Non basta soffermarsi su ciò che si "vede" nelle relazioni e nei comportamenti di superficie quotidiani del mondo giovanile, non basta. Non si può come educatori-insegnanti non lottare in modo esplicito, nero su bianco, contro schede, test, analisi formali del testo, grammatica in pillole esplicite, accumulo di informazioni. E non lo si deve fare soprattutto nella scuola primaria: qui si dà il la al modo di rapportarsi al sapere e alla ricerca personale.

Anzi, l'"arte" della comunicazione orale va ripresa fin dalla più tenera età e cioè dalla scuola dell'infanzia, e va ripresa ridando sommo valore alla conversazione prima della matita e della penna, senza super produzione di oggetti (vedi quaderni, schede, cartelloni, file, o che so io)...

Entrare in classe con la parola e ascoltare la parola è l'arma più potente contro la dissoluzione del pensiero critico e illuminato sulla realtà.

La realtà, sia essa reale od onirica-fantastica-immaginaria, va indagata insieme con i giovani infischiandosene di programmi, verifiche, voti, test, risultati subitanei da raggiungere.
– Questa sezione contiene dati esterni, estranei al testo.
-- pv_equiv track=rewrite | github.com/shiyao-li/MAGICIAN | macarons/utility/macarons_utils.py | _get_neighbors_within_steps
-- ===== SOURCE A (Python) =====
-- def _get_neighbors_within_steps(indices, step_limit):
--     """获取指定步数范围内的所有可能邻居索引（部分维度考虑环形拓扑）"""
--     max_values = [8, 4, 6, 5, 10]
--     is_circular = [False, False, False, True, True]  # 只有后两个维度是环形的
--     neighbors = []
--
--     def generate_neighbors_recursive(current_indices, remaining_steps, start_dim=0):
--         if remaining_steps == 0:
--             if current_indices != indices:  # 不包括自己
--                 neighbors.append(current_indices[:])
--             return
--
--         if start_dim >= len(current_indices):
--             return
--
--         # 尝试在当前维度上移动
--         for dim in range(start_dim, len(current_indices)):
--             if dim < len(max_values):
--                 max_val = max_values[dim]
--                 original_val = current_indices[dim]
--
--                 # 尝试+1和-1
--                 for delta in [-1, 1]:
--                     if is_circular[dim]:
--                         # 环形维度：使用模运算
--                         new_val = (original_val + delta) % max_val
--                     else:
--                         # 线性维度：检查边界
--                         new_val = original_val + delta
--                         if new_val < 0 or new_val >= max_val:
--                             continue  # 超出边界，跳过
--
--                     current_indices[dim] = new_val
--                     generate_neighbors_recursive(current_indices, remaining_steps - 1, dim + 1)
--                     current_indices[dim] = original_val  # 恢复
--             else:
--                 # 对于超出预定义范围的维度，使用普通+1/-1
--                 original_val = current_indices[dim]
--                 for delta in [-1, 1]:
--                     new_val = max(0, original_val + delta)  # 简单边界处理
--                     current_indices[dim] = new_val
--                     generate_neighbors_recursive(current_indices, remaining_steps - 1, dim + 1)
--                     current_indices[dim] = original_val  # 恢复
--
--     generate_neighbors_recursive(indices[:], step_limit)
--     return neighbors
-- ===== SOURCE B (Python) =====
-- def _get_neighbors_within_steps(indices, step_limit):
--     """Same result as A: build all leaf index tuples via moves-list + flatMap, filter self out once at the end."""
--     max_values = [8, 4, 6, 5, 10]
--     is_circular = [False, False, False, True, True]
--
--     def moves(cur, dim):
--         # candidate (d, new_value) moves for dims >= dim, in DFS order (d ascending, -1 before +1)
--         out = []
--         for d in range(dim, len(cur)):
--             for delta in (-1, 1):
--                 if d < len(max_values):
--                     if is_circular[d]:
--                         out.append((d, (cur[d] + delta) % max_values[d]))
--                     else:
--                         nv = cur[d] + delta
--                         if 0 <= nv < max_values[d]:
--                             out.append((d, nv))
--                 else:
--                     out.append((d, max(0, cur[d] + delta)))
--         return out
--
--     def leaves(cur, r, dim):
--         if r == 0:
--             return [cur]
--         return [leaf
--                 for d, nv in moves(cur, dim)
--                 for leaf in leaves(cur[:d] + [nv] + cur[d + 1:], r - 1, d + 1)]
--
--     return [t for t in leaves(list(indices), step_limit, 0) if t != indices]
-- ===== Notes on version B (the rewrite author's own statement) =====
-- stated objective: alternative
-- what changed: Replaces the mutate-and-restore accumulator DFS by a compositional rewrite: a 'moves' helper first lists all candidate (dim, new_value) moves, leaves are collected by a flatMap-style comprehension building fresh lists, and the self-exclusion test is applied once by a final filter instead of at every leaf.
import Mathlib
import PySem

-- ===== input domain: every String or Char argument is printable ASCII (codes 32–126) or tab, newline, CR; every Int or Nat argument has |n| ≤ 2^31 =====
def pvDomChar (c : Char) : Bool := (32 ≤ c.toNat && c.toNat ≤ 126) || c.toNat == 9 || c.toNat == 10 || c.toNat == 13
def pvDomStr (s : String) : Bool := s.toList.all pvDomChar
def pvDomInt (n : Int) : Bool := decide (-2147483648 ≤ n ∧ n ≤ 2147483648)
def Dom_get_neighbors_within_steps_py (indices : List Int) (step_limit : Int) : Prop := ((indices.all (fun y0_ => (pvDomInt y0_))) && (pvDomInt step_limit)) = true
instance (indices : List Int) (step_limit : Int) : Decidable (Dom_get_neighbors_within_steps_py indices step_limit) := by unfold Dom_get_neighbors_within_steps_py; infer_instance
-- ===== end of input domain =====

-- B rebuilds the same DFS neighbour list compositionally: a moves list + flatMap of leaf lists,
-- with the self-exclusion done by a single final filter instead of at every leaf (objective: alternative).
-- ===== PORT A =====
-- Port of A: recursive DFS threading an accumulator; the per-dim loop and the
-- `start_dim >= len` check are merged into one recursion on `dim` (the loop is
-- empty exactly when start_dim >= len, so the behaviour is identical).
def pvMaxValues : List Int := [8, 4, 6, 5, 10]

def pvGenA (indices cur : List Int) (remaining : Int) (dim : Nat)
    (acc : List (List Int)) : List (List Int) :=
  if remaining = 0 then
    (if cur = indices then acc else acc ++ [cur])
  else if h : dim < cur.length then
    let orig := cur.getD dim 0
    let acc1 :=
      if dim < 5 then
        let maxVal := pvMaxValues.getD dim 0
        if dim == 3 || dim == 4 then
          -- circular: Python % with positive modulus
          let a1 := pvGenA indices (cur.set dim (PySem.Int.mod (orig + (-1)) maxVal)) (remaining - 1) (dim + 1) acc
          pvGenA indices (cur.set dim (PySem.Int.mod (orig + 1) maxVal)) (remaining - 1) (dim + 1) a1
        else
          let a1 := if orig + (-1) < 0 ∨ orig + (-1) ≥ maxVal then acc
            else pvGenA indices (cur.set dim (orig + (-1))) (remaining - 1) (dim + 1) acc
          if orig + 1 < 0 ∨ orig + 1 ≥ maxVal then a1
          else pvGenA indices (cur.set dim (orig + 1)) (remaining - 1) (dim + 1) a1
      else
        let a1 := pvGenA indices (cur.set dim (max 0 (orig + (-1)))) (remaining - 1) (dim + 1) acc
        pvGenA indices (cur.set dim (max 0 (orig + 1))) (remaining - 1) (dim + 1) a1
    pvGenA indices cur remaining (dim + 1) acc1
  else acc
termination_by cur.length - dim
decreasing_by all_goals (try simp [List.length_set]); all_goals omega

def get_neighbors_within_steps_py (indices : List Int) (step_limit : Int) : List (List Int) :=
  pvGenA indices indices step_limit 0 []

-- ===== PORT B =====
-- Port of B: first compute the list of candidate (dim, new_value) moves, then
-- flatMap the leaf lists together, and filter the original indices out once at the end.
def pvMovesAt (cur : List Int) (dim : Nat) : List (Nat × Int) :=
  let orig := cur.getD dim 0
  if dim < 5 then
    let maxVal := pvMaxValues.getD dim 0
    if dim == 3 || dim == 4 then
      [(dim, PySem.Int.mod (orig + (-1)) maxVal), (dim, PySem.Int.mod (orig + 1) maxVal)]
    else
      (if 0 ≤ orig + (-1) ∧ orig + (-1) < maxVal then [(dim, orig + (-1))] else []) ++
      (if 0 ≤ orig + 1 ∧ orig + 1 < maxVal then [(dim, orig + 1)] else [])
  else
    [(dim, max 0 (orig + (-1))), (dim, max 0 (orig + 1))]

def pvMoves (cur : List Int) (dim : Nat) : List (Nat × Int) :=
  if dim < cur.length then
    pvMovesAt cur dim ++ pvMoves cur (dim + 1)
  else []
termination_by cur.length - dim

-- termination helper for pvLeaves, cited by its decreasing_by
theorem pvMoves_dim_le (cur : List Int) (dim : Nat) :
    ∀ p ∈ pvMoves cur dim, dim ≤ p.1 ∧ p.1 < cur.length := by
  induction dim using pvMoves.induct (cur := cur) with
  | case1 dim h ih =>
    intro p hp
    rw [pvMoves, if_pos h] at hp
    rcases List.mem_append.1 hp with hp | hp
    · have : p.1 = dim := by
        simp only [pvMovesAt] at hp
        split at hp
        · split at hp
          · simp only [List.mem_cons, List.not_mem_nil, or_false] at hp
            rcases hp with h | h <;> simp [h]
          · rcases List.mem_append.1 hp with h | h <;>
              (split at h <;> simp only [List.mem_cons, List.not_mem_nil, or_false] at h) <;> simp [h]
        · simp only [List.mem_cons, List.not_mem_nil, or_false] at hp
          rcases hp with h | h <;> simp [h]
      omega
    · have := ih p hp; omega
  | case2 dim h =>
    intro p hp; rw [pvMoves, if_neg h] at hp; simp at hp

def pvLeaves (cur : List Int) (r : Int) (dim : Nat) : List (List Int) :=
  if r = 0 then [cur]
  else (pvMoves cur dim).attach.flatMap
    (fun p => pvLeaves (cur.set p.1.1 p.1.2) (r - 1) (p.1.1 + 1))
termination_by cur.length - dim
decreasing_by
  have := pvMoves_dim_le cur dim _ p.2
  simp [List.length_set]; omega

def get_neighbors_within_steps_py_alt (indices : List Int) (step_limit : Int) : List (List Int) :=
  (pvLeaves indices step_limit 0).filter (· ≠ indices)

-- ===== PRECONDITION & SPEC =====
def Spec_get_neighbors_within_steps_py (indices : List Int) (step_limit : Int) (out : List (List Int)) : Prop := out = get_neighbors_within_steps_py_alt indices step_limit
instance (indices : List Int) (step_limit : Int) (out : List (List Int)) : Decidable (Spec_get_neighbors_within_steps_py indices step_limit out) := by unfold Spec_get_neighbors_within_steps_py; infer_instance

-- ===== CLAIM (what is proved, stated in full; the proofs are below) =====
def Claim_equal_get_neighbors_within_steps_py : Prop := ∀ (indices : List Int) (step_limit : Int), Dom_get_neighbors_within_steps_py indices step_limit → Spec_get_neighbors_within_steps_py indices step_limit (get_neighbors_within_steps_py indices step_limit)

-- ===== LEMMAS AND PROOFS =====

theorem attach_flatMap_eq {α β : Type} (l : List α) (f : α → List β) :
    l.attach.flatMap (fun p => f p.1) = l.flatMap f := by
  conv_rhs => rw [← List.attach_map_subtype_val l]
  rw [List.flatMap_map]

theorem pvLeaves_core (cur : List Int) (r : Int) (dim : Nat) (hr : r ≠ 0) :
    pvLeaves cur r dim =
      (pvMoves cur dim).flatMap (fun q => pvLeaves (cur.set q.1 q.2) (r - 1) (q.1 + 1)) := by
  rw [pvLeaves, if_neg hr]
  exact attach_flatMap_eq (pvMoves cur dim)
    (fun q => pvLeaves (cur.set q.1 q.2) (r - 1) (q.1 + 1))

theorem pvLeaves_zero (cur : List Int) (dim : Nat) : pvLeaves cur 0 dim = [cur] := by
  rw [pvLeaves]; simp

theorem pvLeaves_out (cur : List Int) (r : Int) (dim : Nat) (hr : r ≠ 0)
    (h : ¬ dim < cur.length) : pvLeaves cur r dim = [] := by
  rw [pvLeaves_core cur r dim hr, pvMoves, if_neg h]; simp

theorem pvLeaves_split (cur : List Int) (r : Int) (dim : Nat) (hr : r ≠ 0)
    (h : dim < cur.length) :
    pvLeaves cur r dim =
      (pvMovesAt cur dim).flatMap (fun q => pvLeaves (cur.set q.1 q.2) (r - 1) (q.1 + 1))
        ++ pvLeaves cur r (dim + 1) := by
  rw [pvLeaves_core cur r dim hr, pvMoves, if_pos h, List.flatMap_append,
    pvLeaves_core cur r (dim + 1) hr]

theorem genA_zero (indices cur : List Int) (dim : Nat) (acc : List (List Int)) :
    pvGenA indices cur 0 dim acc = acc ++ (pvLeaves cur 0 dim).filter (· ≠ indices) := by
  rw [pvGenA, pvLeaves_zero]
  by_cases h : cur = indices <;> simp [h, List.filter]

theorem genA_eq (indices : List Int) (n : Nat) :
    ∀ (cur : List Int) (r : Int) (dim : Nat) (acc : List (List Int)),
      cur.length - dim ≤ n →
      pvGenA indices cur r dim acc = acc ++ (pvLeaves cur r dim).filter (· ≠ indices) := by
  induction n with
  | zero =>
    intro cur r dim acc hn
    by_cases hr : r = 0
    · subst hr; exact genA_zero indices cur dim acc
    · have h : ¬ dim < cur.length := by omega
      rw [pvGenA, if_neg hr, dif_neg h, pvLeaves_out cur r dim hr h]; simp
  | succ n ih =>
    intro cur r dim acc hn
    by_cases hr : r = 0
    · subst hr; exact genA_zero indices cur dim acc
    by_cases h : dim < cur.length
    · have hm : cur.length - (dim + 1) ≤ n := by omega
      have hms : ∀ v : Int, (cur.set dim v).length - (dim + 1) ≤ n := by
        intro v; simp [List.length_set]; omega
      have ihset : ∀ (v : Int) (r' : Int) (a : List (List Int)),
          pvGenA indices (cur.set dim v) r' (dim + 1) a
            = a ++ (pvLeaves (cur.set dim v) r' (dim + 1)).filter (· ≠ indices) :=
        fun v r' a => ih (cur.set dim v) r' (dim + 1) a (hms v)
      rw [pvGenA]
      simp only [if_neg hr, dif_pos h]
      rw [pvLeaves_split cur r dim hr h, List.filter_append, ← List.append_assoc]
      rw [ih cur r (dim + 1) _ hm]
      congr 1
      rw [pvMovesAt]
      by_cases h5 : dim < 5
      · simp only [if_pos h5]
        by_cases hc : (dim == 3 || dim == 4) = true
        · simp only [if_pos hc]
          simp [ihset, List.filter_append, List.append_assoc]
        · simp only [if_neg hc]
          split_ifs <;>
            first
              | (exfalso; omega)
              | simp [ihset, List.filter_append, List.append_assoc]
      · simp only [if_neg h5]
        simp [ihset, List.filter_append, List.append_assoc]
    · rw [pvGenA, if_neg hr, dif_neg h, pvLeaves_out cur r dim hr h]; simp

-- ===== VERDICT (by name: the statement is the Claim_ definition above) =====
theorem get_neighbors_within_steps_py_spec : Claim_equal_get_neighbors_within_steps_py := by
  intro indices step_limit _
  unfold Spec_get_neighbors_within_steps_py get_neighbors_within_steps_py
    get_neighbors_within_steps_py_alt
  rw [genA_eq indices indices.length indices step_limit 0 [] (by omega)]
  simp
Anche perché i risultati arrivano eccome!

"Vedere" prima, guardare poi, osservare in seguito, discutere più avanti, infine conversare e argomentare sugli aspetti della realtà in modo appassionato e laico riporta nella giusta dimensione speculativa adulti e bambini/e.

E' nel bambino/a che deve "inizare" il percorso di riconoscimento della umanità di tutti, di quella umanità che cerca nel bello e nel buono le risposte per viaggiare sicuri verso un ignoto che via via si chiarisce e quando non si chiarisce va interrogato con puntiglio e con la giusta lentezza utile a dare spazio a ipotesi, a costruzione autonoma di futuro.

Al mondo dei centri commerciali, dei giocattoli usa e getta, dei video game, del tutto e subito, quel mondo che vede bambini trascinati come valigette a correre per le corsie di un supermercato ideologico, va opposto il mondo della "passeggiata" rilassata fra le cose, quella che sa guardare in alto verso il cielo o il mare azzurro e ancora chiede perché sia azzurro, e lo indaga tramite le scienze, le poesie, la letteratura, la filosofia, la storia, la geografia, l'arte, la musica, il racconto...

E non è il numero degli argomenti affrontati nella "passeggiata" pedagogica, ma la profondità e il rigore del soffermarsi sulle proprie risposte confrontate con quelle di autori contemporanei e antichi a confronto pure essi, che fa apprendimento vero e solido.

Se con un bambino qualunque avvio una converazione su sogno (magari perché in classe qualcuno ha raccontato un "brutto sogno") e libertà (magari perché qualcuno ha detto che quando si sogna si è costretti a farlo!) e gli lascio disegnare "la sua libertà" unitamente al suo sogno e poi lo induco con la paziente attesa a parlare a lungo di ciò che ha pensato e fisso sulla carta i suoi pensieri in modo che li possa poi leggere e rielaborare, e successivamente, soltanto successivamente per non condizionarne prima l'espressione, gli presento, che so, quadri di surrealisti, senza analisi formali precoci, e gli permetto di fare ipotesi sul perché e il percome, secondo lui, sulla tela ci sono immagini stranianti, e poi leggiamo insieme la poesia di P. Eluard "Libertà" e ne cogliamo le immagini e ad esse permetto al bambino di associare le sue, e poi gli racconto la storia in cui si inseriscono tali versi e via dicendo...mi accorgo della potenza del nostro narrarci a vicenda, mi accorgo di quanto nel bambino stesso sia presente la "nostra storia", quella che Lodoli teme o auspica conclusa...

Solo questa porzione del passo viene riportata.